WHAT IS BEING ASKED:
Every single line below has to be printed once more, exactly.

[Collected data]
-- pv_equiv track=rewrite | github.com/racalcity-maker/prophet_sphere | kws/scripts/normalize_text_bank_pairs.py | join_in_pairs
-- ===== SOURCE A (Python) =====
-- from typing import Iterable, List
--
-- def join_in_pairs(sentences: Iterable[str]) -> List[str]:
--     items = list(sentences)
--     out: List[str] = []
--     i = 0
--     while i < len(items):
--         if i + 1 < len(items):
--             out.append(f"{items[i]} {items[i + 1]}")
--             i += 2
--         else:
--             out.append(items[i])
--             i += 1
--     return out
-- ===== SOURCE B (Python) =====
-- from typing import Iterable, List
--
-- def join_in_pairs(sentences: Iterable[str]) -> List[str]:
--     items = list(sentences)
--     evens = items[0::2]
--     odds = items[1::2]
--     out = [f"{a} {b}" for a, b in zip(evens, odds)]
--     if len(evens) > len(odds):
--         out.append(evens[-1])
--     return out
-- ===== Notes on version B (the rewrite author's own statement) =====
-- stated objective: simpler
-- what changed: Replaces the index-stepping while loop and its odd-tail branch with two strided slices zipped by a comprehension (the C-level slice/zip machinery replaces per-element Python indexing), appending the last even-slice element when the length is odd.
import Mathlib
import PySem

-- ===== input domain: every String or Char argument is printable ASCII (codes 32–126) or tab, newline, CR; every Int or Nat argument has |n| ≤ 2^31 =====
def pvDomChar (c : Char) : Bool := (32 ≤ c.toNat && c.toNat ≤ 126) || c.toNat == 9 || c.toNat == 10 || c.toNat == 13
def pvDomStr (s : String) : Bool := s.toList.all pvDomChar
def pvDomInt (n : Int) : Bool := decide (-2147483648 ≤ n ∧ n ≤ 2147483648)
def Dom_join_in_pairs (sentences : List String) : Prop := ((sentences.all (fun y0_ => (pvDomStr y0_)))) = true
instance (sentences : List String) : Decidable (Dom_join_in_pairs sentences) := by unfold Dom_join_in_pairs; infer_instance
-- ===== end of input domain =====

-- B replaces A's index-stepping while loop and odd-tail branch with two stride-2 slices joined
-- by a zip comprehension (objective: simpler decomposition; same return value).

-- ===== PORT A =====
-- the while loop of A, as recursion over the index i (out.append becomes cons)
def joinInPairsGo (items : List String) (i : Nat) : List String :=
  if _h : i < items.length then
    if i + 1 < items.length then
      ((PySem.List.pyGet? items (i : Int)).getD "" ++ " " ++
        (PySem.List.pyGet? items ((i : Int) + 1)).getD "") :: joinInPairsGo items (i + 2)
    else
      [(PySem.List.pyGet? items (i : Int)).getD ""]
  else []
termination_by items.length - i

def join_in_pairs (sentences : List String) : List String :=
  joinInPairsGo sentences 0

-- ===== PORT B =====
-- items[k::2]: a stride-2 slice, ported by hand (exact for step 2 with nonnegative start:
-- take the head, then recurse after dropping one element)
def pvStride2 {α : Type} : List α → List α
  | [] => []
  | [x] => [x]
  | x :: _ :: xs => x :: pvStride2 xs

def join_in_pairs_alt (sentences : List String) : List String :=
  let evens := pvStride2 sentences                 -- items[0::2]
  let odds := pvStride2 (sentences.drop 1)         -- items[1::2]
  let out := (evens.zip odds).map (fun p => p.1 ++ " " ++ p.2)
  if odds.length < evens.length then
    out ++ [(PySem.List.pyGet? evens (-1)).getD ""]   -- evens[-1]
  else out

-- ===== PRECONDITION & SPEC =====
def Spec_join_in_pairs (sentences : List String) (out : List String) : Prop := out = join_in_pairs_alt sentences
instance (sentences : List String) (out : List String) : Decidable (Spec_join_in_pairs sentences out) := by unfold Spec_join_in_pairs; infer_instance

-- ===== CLAIM (what is proved, stated in full; the proofs are below) =====
def Claim_equal_join_in_pairs : Prop := ∀ (sentences : List String), Dom_join_in_pairs sentences → Spec_join_in_pairs sentences (join_in_pairs sentences)

-- ===== LEMMAS AND PROOFS =====

-- common characterisation: pair up consecutive elements
def pairChunks : List String → List String
  | [] => []
  | [a] => [a]
  | a :: b :: rest => (a ++ " " ++ b) :: pairChunks rest

theorem joinGo_eq_pairChunks (items : List String) (i : Nat) :
    joinInPairsGo items i = pairChunks (items.drop i) := by
  fun_induction joinInPairsGo items i with
  | case1 i h h2 ih =>
      rw [List.drop_eq_getElem_cons h, List.drop_eq_getElem_cons h2]
      have g1 : PySem.List.pyGet? items (i : Int) = some items[i] :=
        PySem.List.pyGet?_ofNat (xs := items) (n := i) h
      have g2 : PySem.List.pyGet? items ((i : Int) + 1) = some items[i + 1] := by
        have := PySem.List.pyGet?_ofNat (xs := items) (n := i + 1) h2
        simpa using this
      simp [pairChunks, g1, g2, ih]
  | case2 i h h2 =>
      have hi : i + 1 = items.length := by omega
      rw [List.drop_eq_getElem_cons h]
      have : items.drop (i + 1) = [] := by simp [hi]
      have g1 : PySem.List.pyGet? items (i : Int) = some items[i] :=
        PySem.List.pyGet?_ofNat (xs := items) (n := i) h
      simp [this, pairChunks, g1]
  | case3 i h =>
      have : items.drop i = [] := by
        simp; omega
      simp [this, pairChunks]

theorem stride2_cons_drop {α : Type} (x : α) (xs : List α) :
    pvStride2 (x :: xs) = x :: pvStride2 xs.tail := by
  cases xs <;> simp [pvStride2]

theorem alt_cons_cons (a b : String) (rest : List String) :
    join_in_pairs_alt (a :: b :: rest) = (a ++ " " ++ b) :: join_in_pairs_alt rest := by
  have h1 : pvStride2 (a :: b :: rest) = a :: pvStride2 rest := by simp [pvStride2]
  have h2 : pvStride2 (b :: rest) = b :: pvStride2 rest.tail := stride2_cons_drop b rest
  simp only [join_in_pairs_alt, List.drop_one, List.tail_cons, h1, h2, List.zip_cons_cons,
    List.map_cons, List.length_cons]
  rcases hE : pvStride2 rest with _ | ⟨e, E⟩
  · simp
  · by_cases hc : (pvStride2 rest.tail).length < (e :: E).length
    · rw [if_pos (by simpa using hc), if_pos hc]
      simp [PySem.List.pyGet?_neg_one]
    · rw [if_neg (by simpa using hc), if_neg hc]

theorem alt_eq_pairChunks (s : List String) :
    join_in_pairs_alt s = pairChunks s := by
  fun_induction pairChunks s with
  | case1 => simp [join_in_pairs_alt, pvStride2]
  | case2 a =>
      simp [join_in_pairs_alt, pvStride2, PySem.List.pyGet?_neg_one]
  | case3 a b rest ih =>
      rw [alt_cons_cons, ih]

-- ===== VERDICT (by name: the statement is the Claim_ definition above) =====
theorem join_in_pairs_spec : Claim_equal_join_in_pairs := by
  intro s _
  show join_in_pairs s = join_in_pairs_alt s
  rw [join_in_pairs, joinGo_eq_pairChunks, List.drop_zero, alt_eq_pairChunks]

TASK RESPONSE:
-- pv_equiv track=rewrite | github.com/racalcity-maker/prophet_sphere | kws/scripts/normalize_text_bank_pairs.py | join_in_pairs
-- ===== SOURCE A (Python) =====
-- from typing import Iterable, List
--
-- def join_in_pairs(sentences: Iterable[str]) -> List[str]:
--     items = list(sentences)
--     out: List[str] = []
--     i = 0
--     while i < len(items):
--         if i + 1 < len(items):
--             out.append(f"{items[i]} {items[i + 1]}")
--             i += 2
--         else:
--             out.append(items[i])
--             i += 1
--     return out
-- ===== SOURCE B (Python) =====
-- from typing import Iterable, List
--
-- def join_in_pairs(sentences: Iterable[str]) -> List[str]:
--     items = list(sentences)
--     evens = items[0::2]
--     odds = items[1::2]
--     out = [f"{a} {b}" for a, b in zip(evens, odds)]
--     if len(evens) > len(odds):
--         out.append(evens[-1])
--     return out
-- ===== Notes on version B (the rewrite author's own statement) =====
-- stated objective: simpler
-- what changed: Replaces the index-stepping while loop and its odd-tail branch with two strided slices zipped by a comprehension (the C-level slice/zip machinery replaces per-element Python indexing), appending the last even-slice element when the length is odd.
import Mathlib
import PySem

-- ===== input domain: every String or Char argument is printable ASCII (codes 32–126) or tab, newline, CR; every Int or Nat argument has |n| ≤ 2^31 =====
def pvDomChar (c : Char) : Bool := (32 ≤ c.toNat && c.toNat ≤ 126) || c.toNat == 9 || c.toNat == 10 || c.toNat == 13
def pvDomStr (s : String) : Bool := s.toList.all pvDomChar
def pvDomInt (n : Int) : Bool := decide (-2147483648 ≤ n ∧ n ≤ 2147483648)
def Dom_join_in_pairs (sentences : List String) : Prop := ((sentences.all (fun y0_ => (pvDomStr y0_)))) = true
instance (sentences : List String) : Decidable (Dom_join_in_pairs sentences) := by unfold Dom_join_in_pairs; infer_instance
-- ===== end of input domain =====

-- B replaces A's index-stepping while loop and odd-tail branch with two stride-2 slices joined
-- by a zip comprehension (objective: simpler decomposition; same return value).

-- ===== PORT A =====
-- the while loop of A, as recursion over the index i (out.append becomes cons)
def joinInPairsGo (items : List String) (i : Nat) : List String :=
  if _h : i < items.length then
    if i + 1 < items.length then
      ((PySem.List.pyGet? items (i : Int)).getD "" ++ " " ++
        (PySem.List.pyGet? items ((i : Int) + 1)).getD "") :: joinInPairsGo items (i + 2)
    else
      [(PySem.List.pyGet? items (i : Int)).getD ""]
  else []
termination_by items.length - i

def join_in_pairs (sentences : List String) : List String :=
  joinInPairsGo sentences 0

-- ===== PORT B =====
-- items[k::2]: a stride-2 slice, ported by hand (exact for step 2 with nonnegative start:
-- take the head, then recurse after dropping one element)
def pvStride2 {α : Type} : List α → List α
  | [] => []
  | [x] => [x]
  | x :: _ :: xs => x :: pvStride2 xs

def join_in_pairs_alt (sentences : List String) : List String :=
  let evens := pvStride2 sentences                 -- items[0::2]
  let odds := pvStride2 (sentences.drop 1)         -- items[1::2]
  let out := (evens.zip odds).map (fun p => p.1 ++ " " ++ p.2)
  if odds.length < evens.length then
    out ++ [(PySem.List.pyGet? evens (-1)).getD ""]   -- evens[-1]
  else out

-- ===== PRECONDITION & SPEC =====
def Spec_join_in_pairs (sentences : List String) (out : List String) : Prop := out = join_in_pairs_alt sentences
instance (sentences : List String) (out : List String) : Decidable (Spec_join_in_pairs sentences out) := by unfold Spec_join_in_pairs; infer_instance

-- ===== CLAIM (what is proved, stated in full; the proofs are below) =====
def Claim_equal_join_in_pairs : Prop := ∀ (sentences : List String), Dom_join_in_pairs sentences → Spec_join_in_pairs sentences (join_in_pairs sentences)

-- ===== LEMMAS AND PROOFS =====

-- common characterisation: pair up consecutive elements
def pairChunks : List String → List String
  | [] => []
  | [a] => [a]
  | a :: b :: rest => (a ++ " " ++ b) :: pairChunks rest

theorem joinGo_eq_pairChunks (items : List String) (i : Nat) :
    joinInPairsGo items i = pairChunks (items.drop i) := by
  fun_induction joinInPairsGo items i with
  | case1 i h h2 ih =>
      rw [List.drop_eq_getElem_cons h, List.drop_eq_getElem_cons h2]
      have g1 : PySem.List.pyGet? items (i : Int) = some items[i] :=
        PySem.List.pyGet?_ofNat (xs := items) (n := i) h
      have g2 : PySem.List.pyGet? items ((i : Int) + 1) = some items[i + 1] := by
        have := PySem.List.pyGet?_ofNat (xs := items) (n := i + 1) h2
        simpa using this
      simp [pairChunks, g1, g2, ih]
  | case2 i h h2 =>
      have hi : i + 1 = items.length := by omega
      rw [List.drop_eq_getElem_cons h]
      have : items.drop (i + 1) = [] := by simp [hi]
      have g1 : PySem.List.pyGet? items (i : Int) = some items[i] :=
        PySem.List.pyGet?_ofNat (xs := items) (n := i) h
      simp [this, pairChunks, g1]
  | case3 i h =>
      have : items.drop i = [] := by
        simp; omega
      simp [this, pairChunks]

theorem stride2_cons_drop {α : Type} (x : α) (xs : List α) :
    pvStride2 (x :: xs) = x :: pvStride2 xs.tail := by
  cases xs <;> simp [pvStride2]

theorem alt_cons_cons (a b : String) (rest : List String) :
    join_in_pairs_alt (a :: b :: rest) = (a ++ " " ++ b) :: join_in_pairs_alt rest := by
  have h1 : pvStride2 (a :: b :: rest) = a :: pvStride2 rest := by simp [pvStride2]
  have h2 : pvStride2 (b :: rest) = b :: pvStride2 rest.tail := stride2_cons_drop b rest
  simp only [join_in_pairs_alt, List.drop_one, List.tail_cons, h1, h2, List.zip_cons_cons,
    List.map_cons, List.length_cons]
  rcases hE : pvStride2 rest with _ | ⟨e, E⟩
  · simp
  · by_cases hc : (pvStride2 rest.tail).length < (e :: E).length
    · rw [if_pos (by simpa using hc), if_pos hc]
      simp [PySem.List.pyGet?_neg_one]
    · rw [if_neg (by simpa using hc), if_neg hc]

theorem alt_eq_pairChunks (s : List String) :
    join_in_pairs_alt s = pairChunks s := by
  fun_induction pairChunks s with
  | case1 => simp [join_in_pairs_alt, pvStride2]
  | case2 a =>
      simp [join_in_pairs_alt, pvStride2, PySem.List.pyGet?_neg_one]
  | case3 a b rest ih =>
      rw [alt_cons_cons, ih]

-- ===== VERDICT (by name: the statement is the Claim_ definition above) =====
theorem join_in_pairs_spec : Claim_equal_join_in_pairs := by
  intro s _
  show join_in_pairs s = join_in_pairs_alt s
  rw [join_in_pairs, joinGo_eq_pairChunks, List.drop_zero, alt_eq_pairChunks]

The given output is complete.